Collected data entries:
____

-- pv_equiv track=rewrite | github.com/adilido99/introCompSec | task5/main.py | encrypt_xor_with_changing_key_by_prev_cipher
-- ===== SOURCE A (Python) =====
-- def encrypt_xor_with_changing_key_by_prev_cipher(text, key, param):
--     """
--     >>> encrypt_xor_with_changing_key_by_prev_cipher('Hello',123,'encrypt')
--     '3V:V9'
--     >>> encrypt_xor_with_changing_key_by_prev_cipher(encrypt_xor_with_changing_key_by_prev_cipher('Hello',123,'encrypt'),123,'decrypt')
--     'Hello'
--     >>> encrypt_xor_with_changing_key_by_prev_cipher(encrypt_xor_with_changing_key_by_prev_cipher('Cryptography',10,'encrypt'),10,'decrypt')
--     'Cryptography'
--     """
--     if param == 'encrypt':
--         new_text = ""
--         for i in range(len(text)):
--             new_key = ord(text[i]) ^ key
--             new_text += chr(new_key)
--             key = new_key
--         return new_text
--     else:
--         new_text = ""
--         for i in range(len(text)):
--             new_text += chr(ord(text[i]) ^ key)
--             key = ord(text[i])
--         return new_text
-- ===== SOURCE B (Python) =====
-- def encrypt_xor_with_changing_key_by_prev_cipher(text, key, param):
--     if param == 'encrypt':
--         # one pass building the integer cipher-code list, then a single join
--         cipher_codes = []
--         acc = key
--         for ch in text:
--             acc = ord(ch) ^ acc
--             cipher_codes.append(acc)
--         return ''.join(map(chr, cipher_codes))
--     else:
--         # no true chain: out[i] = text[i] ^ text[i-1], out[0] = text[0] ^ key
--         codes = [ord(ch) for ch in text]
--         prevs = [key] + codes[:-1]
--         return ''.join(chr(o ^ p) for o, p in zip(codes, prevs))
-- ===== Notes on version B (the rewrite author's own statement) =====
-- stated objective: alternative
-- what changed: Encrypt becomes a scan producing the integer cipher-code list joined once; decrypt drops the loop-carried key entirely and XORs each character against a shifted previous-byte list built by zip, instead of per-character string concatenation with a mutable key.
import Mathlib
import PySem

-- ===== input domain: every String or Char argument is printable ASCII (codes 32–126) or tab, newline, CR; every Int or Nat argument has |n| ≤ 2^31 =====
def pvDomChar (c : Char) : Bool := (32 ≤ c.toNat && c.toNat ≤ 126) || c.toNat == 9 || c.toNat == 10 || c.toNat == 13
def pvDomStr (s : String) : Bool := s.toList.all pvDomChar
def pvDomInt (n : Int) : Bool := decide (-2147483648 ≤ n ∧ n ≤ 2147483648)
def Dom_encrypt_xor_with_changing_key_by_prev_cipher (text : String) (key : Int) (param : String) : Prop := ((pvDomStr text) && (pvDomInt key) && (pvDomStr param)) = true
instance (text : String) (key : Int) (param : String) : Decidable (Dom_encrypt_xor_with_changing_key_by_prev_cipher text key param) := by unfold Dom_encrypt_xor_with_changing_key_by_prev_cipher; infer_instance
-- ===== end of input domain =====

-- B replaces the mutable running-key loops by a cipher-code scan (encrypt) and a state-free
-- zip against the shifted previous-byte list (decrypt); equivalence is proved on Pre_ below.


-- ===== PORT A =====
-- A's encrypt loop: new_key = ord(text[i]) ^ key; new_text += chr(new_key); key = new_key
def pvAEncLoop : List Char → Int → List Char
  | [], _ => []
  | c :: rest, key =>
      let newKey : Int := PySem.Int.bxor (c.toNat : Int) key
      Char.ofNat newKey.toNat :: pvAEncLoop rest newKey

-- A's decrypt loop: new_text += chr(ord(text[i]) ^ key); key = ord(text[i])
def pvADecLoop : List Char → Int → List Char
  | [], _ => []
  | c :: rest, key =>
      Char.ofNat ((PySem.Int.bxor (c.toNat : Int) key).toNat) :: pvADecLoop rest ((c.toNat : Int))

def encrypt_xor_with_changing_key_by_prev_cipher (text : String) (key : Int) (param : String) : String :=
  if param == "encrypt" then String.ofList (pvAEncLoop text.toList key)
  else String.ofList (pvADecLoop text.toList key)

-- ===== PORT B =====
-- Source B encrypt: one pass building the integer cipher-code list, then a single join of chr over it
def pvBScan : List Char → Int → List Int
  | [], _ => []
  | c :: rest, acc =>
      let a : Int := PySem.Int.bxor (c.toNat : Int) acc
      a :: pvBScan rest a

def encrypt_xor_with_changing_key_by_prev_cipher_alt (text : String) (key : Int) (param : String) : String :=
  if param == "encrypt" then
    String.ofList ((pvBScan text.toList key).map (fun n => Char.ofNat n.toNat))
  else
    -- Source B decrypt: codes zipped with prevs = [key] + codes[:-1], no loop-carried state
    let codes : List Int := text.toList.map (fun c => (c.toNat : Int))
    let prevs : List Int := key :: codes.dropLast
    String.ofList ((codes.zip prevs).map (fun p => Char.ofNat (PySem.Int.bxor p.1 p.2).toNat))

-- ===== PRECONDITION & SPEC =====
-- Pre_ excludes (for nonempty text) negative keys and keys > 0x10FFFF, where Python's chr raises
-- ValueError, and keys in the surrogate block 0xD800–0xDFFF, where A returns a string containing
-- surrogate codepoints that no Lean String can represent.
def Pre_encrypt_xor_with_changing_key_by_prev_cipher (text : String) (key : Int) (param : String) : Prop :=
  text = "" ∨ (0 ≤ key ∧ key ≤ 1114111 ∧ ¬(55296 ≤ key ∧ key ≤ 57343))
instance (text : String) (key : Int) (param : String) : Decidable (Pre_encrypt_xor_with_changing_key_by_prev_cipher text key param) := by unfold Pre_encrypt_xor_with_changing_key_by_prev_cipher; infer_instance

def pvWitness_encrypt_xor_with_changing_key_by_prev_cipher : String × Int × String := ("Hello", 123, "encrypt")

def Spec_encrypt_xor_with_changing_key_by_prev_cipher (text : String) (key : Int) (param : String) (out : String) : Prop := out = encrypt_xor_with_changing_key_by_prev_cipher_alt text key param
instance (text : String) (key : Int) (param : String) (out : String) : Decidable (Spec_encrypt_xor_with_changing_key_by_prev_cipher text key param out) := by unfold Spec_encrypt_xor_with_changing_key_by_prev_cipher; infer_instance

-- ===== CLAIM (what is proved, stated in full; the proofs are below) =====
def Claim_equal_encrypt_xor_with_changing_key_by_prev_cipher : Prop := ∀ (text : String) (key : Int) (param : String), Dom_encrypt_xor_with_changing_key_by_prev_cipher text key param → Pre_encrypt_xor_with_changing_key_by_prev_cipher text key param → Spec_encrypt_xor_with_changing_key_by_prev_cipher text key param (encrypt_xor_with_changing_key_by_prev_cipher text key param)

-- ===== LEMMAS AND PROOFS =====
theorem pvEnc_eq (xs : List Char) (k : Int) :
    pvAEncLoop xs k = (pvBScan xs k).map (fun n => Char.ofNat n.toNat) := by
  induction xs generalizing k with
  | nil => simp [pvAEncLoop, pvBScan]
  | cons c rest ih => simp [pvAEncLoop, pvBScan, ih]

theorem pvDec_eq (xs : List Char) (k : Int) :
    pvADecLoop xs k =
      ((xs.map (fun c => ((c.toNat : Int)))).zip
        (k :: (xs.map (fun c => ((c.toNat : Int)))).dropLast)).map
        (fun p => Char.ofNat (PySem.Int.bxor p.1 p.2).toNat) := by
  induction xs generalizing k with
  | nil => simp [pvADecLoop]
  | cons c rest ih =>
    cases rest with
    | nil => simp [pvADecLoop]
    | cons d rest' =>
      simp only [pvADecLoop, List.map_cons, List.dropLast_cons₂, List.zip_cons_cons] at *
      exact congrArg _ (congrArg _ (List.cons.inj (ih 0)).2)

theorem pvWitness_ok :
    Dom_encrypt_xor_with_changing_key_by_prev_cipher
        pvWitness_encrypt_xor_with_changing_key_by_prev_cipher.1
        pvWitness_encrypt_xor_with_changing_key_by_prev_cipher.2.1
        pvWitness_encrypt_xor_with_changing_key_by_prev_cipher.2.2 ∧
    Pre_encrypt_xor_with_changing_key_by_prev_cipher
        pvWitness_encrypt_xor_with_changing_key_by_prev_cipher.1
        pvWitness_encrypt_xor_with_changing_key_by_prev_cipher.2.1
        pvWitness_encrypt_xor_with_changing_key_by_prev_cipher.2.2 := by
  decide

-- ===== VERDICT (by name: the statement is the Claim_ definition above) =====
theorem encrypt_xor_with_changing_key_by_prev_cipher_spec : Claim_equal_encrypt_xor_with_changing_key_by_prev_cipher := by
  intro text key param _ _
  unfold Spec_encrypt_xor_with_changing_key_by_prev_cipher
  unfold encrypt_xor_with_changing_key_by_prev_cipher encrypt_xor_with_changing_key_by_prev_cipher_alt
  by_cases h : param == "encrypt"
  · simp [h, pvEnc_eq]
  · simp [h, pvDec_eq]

____

_Problem_. What you give back must be the stretch above, starting at the line with "-- ===== Notes" and ending at the line with "-- ===== input", copied exactly.

_Your response_.
-- ===== Notes on version B (the rewrite author's own statement) =====
-- stated objective: alternative
-- what changed: Encrypt becomes a scan producing the integer cipher-code list joined once; decrypt drops the loop-carried key entirely and XORs each character against a shifted previous-byte list built by zip, instead of per-character string concatenation with a mutable key.
import Mathlib
import PySem

-- ===== input domain: every String or Char argument is printable ASCII (codes 32–126) or tab, newline, CR; every Int or Nat argument has |n| ≤ 2^31 =====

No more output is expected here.